## INFORMATION SUPPLIED
━━━━━━━━━━━━━━━━━━━━━━━━━━━━━━

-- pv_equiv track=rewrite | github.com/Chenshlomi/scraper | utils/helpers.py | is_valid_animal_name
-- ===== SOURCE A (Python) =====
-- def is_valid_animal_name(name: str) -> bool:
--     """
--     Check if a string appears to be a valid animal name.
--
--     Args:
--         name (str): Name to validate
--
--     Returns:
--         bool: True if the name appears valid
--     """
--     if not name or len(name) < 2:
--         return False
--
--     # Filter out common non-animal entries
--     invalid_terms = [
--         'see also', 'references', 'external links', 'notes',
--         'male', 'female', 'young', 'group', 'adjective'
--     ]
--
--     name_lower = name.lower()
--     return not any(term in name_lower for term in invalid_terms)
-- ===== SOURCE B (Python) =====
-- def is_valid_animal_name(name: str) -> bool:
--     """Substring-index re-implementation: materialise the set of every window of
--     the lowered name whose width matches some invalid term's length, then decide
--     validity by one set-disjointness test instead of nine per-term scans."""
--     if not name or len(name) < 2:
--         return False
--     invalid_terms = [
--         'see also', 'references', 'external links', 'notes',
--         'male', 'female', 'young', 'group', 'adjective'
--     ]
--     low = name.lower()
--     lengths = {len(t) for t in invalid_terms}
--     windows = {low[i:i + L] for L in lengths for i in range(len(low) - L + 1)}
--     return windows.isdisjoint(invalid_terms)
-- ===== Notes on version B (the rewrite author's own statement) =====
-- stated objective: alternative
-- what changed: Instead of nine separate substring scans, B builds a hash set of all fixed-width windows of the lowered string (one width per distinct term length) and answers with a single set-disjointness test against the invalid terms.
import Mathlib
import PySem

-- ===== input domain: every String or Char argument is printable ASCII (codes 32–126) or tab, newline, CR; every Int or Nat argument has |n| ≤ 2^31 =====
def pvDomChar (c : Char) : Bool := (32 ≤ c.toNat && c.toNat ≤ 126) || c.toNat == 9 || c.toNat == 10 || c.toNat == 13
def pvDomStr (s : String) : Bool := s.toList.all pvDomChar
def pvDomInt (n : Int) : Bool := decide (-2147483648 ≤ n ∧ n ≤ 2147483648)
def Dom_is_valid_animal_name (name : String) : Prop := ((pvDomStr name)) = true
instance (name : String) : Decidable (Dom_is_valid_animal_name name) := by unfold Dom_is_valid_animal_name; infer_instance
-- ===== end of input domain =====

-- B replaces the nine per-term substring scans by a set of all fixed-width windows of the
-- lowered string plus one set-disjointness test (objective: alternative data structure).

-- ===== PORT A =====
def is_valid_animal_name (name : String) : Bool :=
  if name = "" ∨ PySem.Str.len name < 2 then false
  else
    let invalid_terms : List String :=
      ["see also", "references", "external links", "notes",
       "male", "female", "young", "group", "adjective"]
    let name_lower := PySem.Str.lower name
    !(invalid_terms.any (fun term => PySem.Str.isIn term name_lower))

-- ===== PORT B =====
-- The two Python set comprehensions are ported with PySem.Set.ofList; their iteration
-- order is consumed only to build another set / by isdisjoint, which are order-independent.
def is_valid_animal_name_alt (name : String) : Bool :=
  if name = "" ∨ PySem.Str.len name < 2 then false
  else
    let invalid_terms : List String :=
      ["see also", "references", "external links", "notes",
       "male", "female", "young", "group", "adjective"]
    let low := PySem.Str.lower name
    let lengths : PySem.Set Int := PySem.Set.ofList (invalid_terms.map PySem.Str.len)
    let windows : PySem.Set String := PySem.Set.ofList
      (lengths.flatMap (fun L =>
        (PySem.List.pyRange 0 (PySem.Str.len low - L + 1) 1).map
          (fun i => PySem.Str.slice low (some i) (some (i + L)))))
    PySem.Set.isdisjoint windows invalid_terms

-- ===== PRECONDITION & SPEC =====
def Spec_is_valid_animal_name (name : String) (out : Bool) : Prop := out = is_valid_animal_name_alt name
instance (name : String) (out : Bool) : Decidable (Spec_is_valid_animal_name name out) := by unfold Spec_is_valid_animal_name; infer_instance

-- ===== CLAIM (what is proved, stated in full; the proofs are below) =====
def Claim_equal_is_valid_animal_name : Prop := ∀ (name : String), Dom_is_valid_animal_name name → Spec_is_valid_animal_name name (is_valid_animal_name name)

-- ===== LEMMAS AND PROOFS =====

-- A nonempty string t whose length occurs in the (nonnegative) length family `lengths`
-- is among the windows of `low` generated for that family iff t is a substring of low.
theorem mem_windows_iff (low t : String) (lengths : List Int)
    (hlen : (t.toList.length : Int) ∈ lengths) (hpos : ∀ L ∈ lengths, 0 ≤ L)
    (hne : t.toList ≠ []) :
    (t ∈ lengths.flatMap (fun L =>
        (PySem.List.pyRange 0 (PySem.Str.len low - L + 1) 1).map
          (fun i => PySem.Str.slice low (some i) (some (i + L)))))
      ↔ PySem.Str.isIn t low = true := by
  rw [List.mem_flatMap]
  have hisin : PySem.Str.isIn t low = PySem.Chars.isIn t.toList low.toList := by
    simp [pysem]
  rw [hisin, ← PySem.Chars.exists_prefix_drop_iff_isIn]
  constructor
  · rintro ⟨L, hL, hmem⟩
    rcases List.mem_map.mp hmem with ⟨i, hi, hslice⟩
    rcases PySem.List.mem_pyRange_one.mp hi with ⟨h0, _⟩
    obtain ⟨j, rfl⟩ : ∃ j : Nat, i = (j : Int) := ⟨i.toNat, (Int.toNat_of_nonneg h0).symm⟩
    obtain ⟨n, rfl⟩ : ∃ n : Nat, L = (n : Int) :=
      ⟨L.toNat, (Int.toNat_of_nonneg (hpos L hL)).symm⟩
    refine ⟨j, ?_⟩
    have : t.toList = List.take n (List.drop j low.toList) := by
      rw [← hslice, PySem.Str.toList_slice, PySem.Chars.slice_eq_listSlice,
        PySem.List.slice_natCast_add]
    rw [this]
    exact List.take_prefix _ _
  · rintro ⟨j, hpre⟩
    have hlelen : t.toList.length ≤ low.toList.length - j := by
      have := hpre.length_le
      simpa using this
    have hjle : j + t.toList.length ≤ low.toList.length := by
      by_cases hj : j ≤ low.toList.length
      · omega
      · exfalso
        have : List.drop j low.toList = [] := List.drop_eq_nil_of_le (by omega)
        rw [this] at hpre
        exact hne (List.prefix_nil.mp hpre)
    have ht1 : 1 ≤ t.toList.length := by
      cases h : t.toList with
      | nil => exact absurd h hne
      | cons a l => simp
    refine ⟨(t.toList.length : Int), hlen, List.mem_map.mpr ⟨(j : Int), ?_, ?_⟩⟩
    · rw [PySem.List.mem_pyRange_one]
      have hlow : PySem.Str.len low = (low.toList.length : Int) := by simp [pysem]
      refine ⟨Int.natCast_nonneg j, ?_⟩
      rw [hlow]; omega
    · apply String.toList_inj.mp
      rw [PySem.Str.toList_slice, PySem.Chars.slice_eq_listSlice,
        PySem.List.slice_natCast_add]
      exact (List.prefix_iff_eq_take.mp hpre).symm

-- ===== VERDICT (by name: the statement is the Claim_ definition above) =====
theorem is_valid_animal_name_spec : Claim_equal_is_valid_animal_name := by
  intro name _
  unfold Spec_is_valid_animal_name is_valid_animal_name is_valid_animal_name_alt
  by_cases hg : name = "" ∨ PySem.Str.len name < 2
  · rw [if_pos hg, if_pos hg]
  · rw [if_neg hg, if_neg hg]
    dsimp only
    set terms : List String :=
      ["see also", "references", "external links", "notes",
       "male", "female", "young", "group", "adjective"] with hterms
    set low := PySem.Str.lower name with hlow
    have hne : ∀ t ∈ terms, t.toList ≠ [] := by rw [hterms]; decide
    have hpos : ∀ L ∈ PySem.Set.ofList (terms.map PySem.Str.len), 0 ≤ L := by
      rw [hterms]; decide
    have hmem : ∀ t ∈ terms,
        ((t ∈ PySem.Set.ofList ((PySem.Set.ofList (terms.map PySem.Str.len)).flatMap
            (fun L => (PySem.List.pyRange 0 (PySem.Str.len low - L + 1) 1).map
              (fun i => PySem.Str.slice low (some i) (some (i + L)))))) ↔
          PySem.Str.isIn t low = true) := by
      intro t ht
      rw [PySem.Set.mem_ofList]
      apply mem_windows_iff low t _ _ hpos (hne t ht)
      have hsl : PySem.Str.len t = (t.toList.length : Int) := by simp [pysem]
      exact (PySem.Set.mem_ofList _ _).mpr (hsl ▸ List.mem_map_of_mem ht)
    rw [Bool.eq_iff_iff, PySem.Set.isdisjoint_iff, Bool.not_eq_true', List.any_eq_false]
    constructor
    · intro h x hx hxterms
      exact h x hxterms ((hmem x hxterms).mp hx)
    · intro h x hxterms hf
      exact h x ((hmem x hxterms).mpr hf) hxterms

━━━━━━━━━━━━━━━━━━━━━━━━━━━━━━

## WHAT IS REQUIRED
Reproduce word for word the material above, beginning with the line that contains "low = true := by" and ending with the line that contains "rintro ⟨L, hL, hmem⟩".

## ANSWER SECTION
      ↔ PySem.Str.isIn t low = true := by
  rw [List.mem_flatMap]
  have hisin : PySem.Str.isIn t low = PySem.Chars.isIn t.toList low.toList := by
    simp [pysem]
  rw [hisin, ← PySem.Chars.exists_prefix_drop_iff_isIn]
  constructor
  · rintro ⟨L, hL, hmem⟩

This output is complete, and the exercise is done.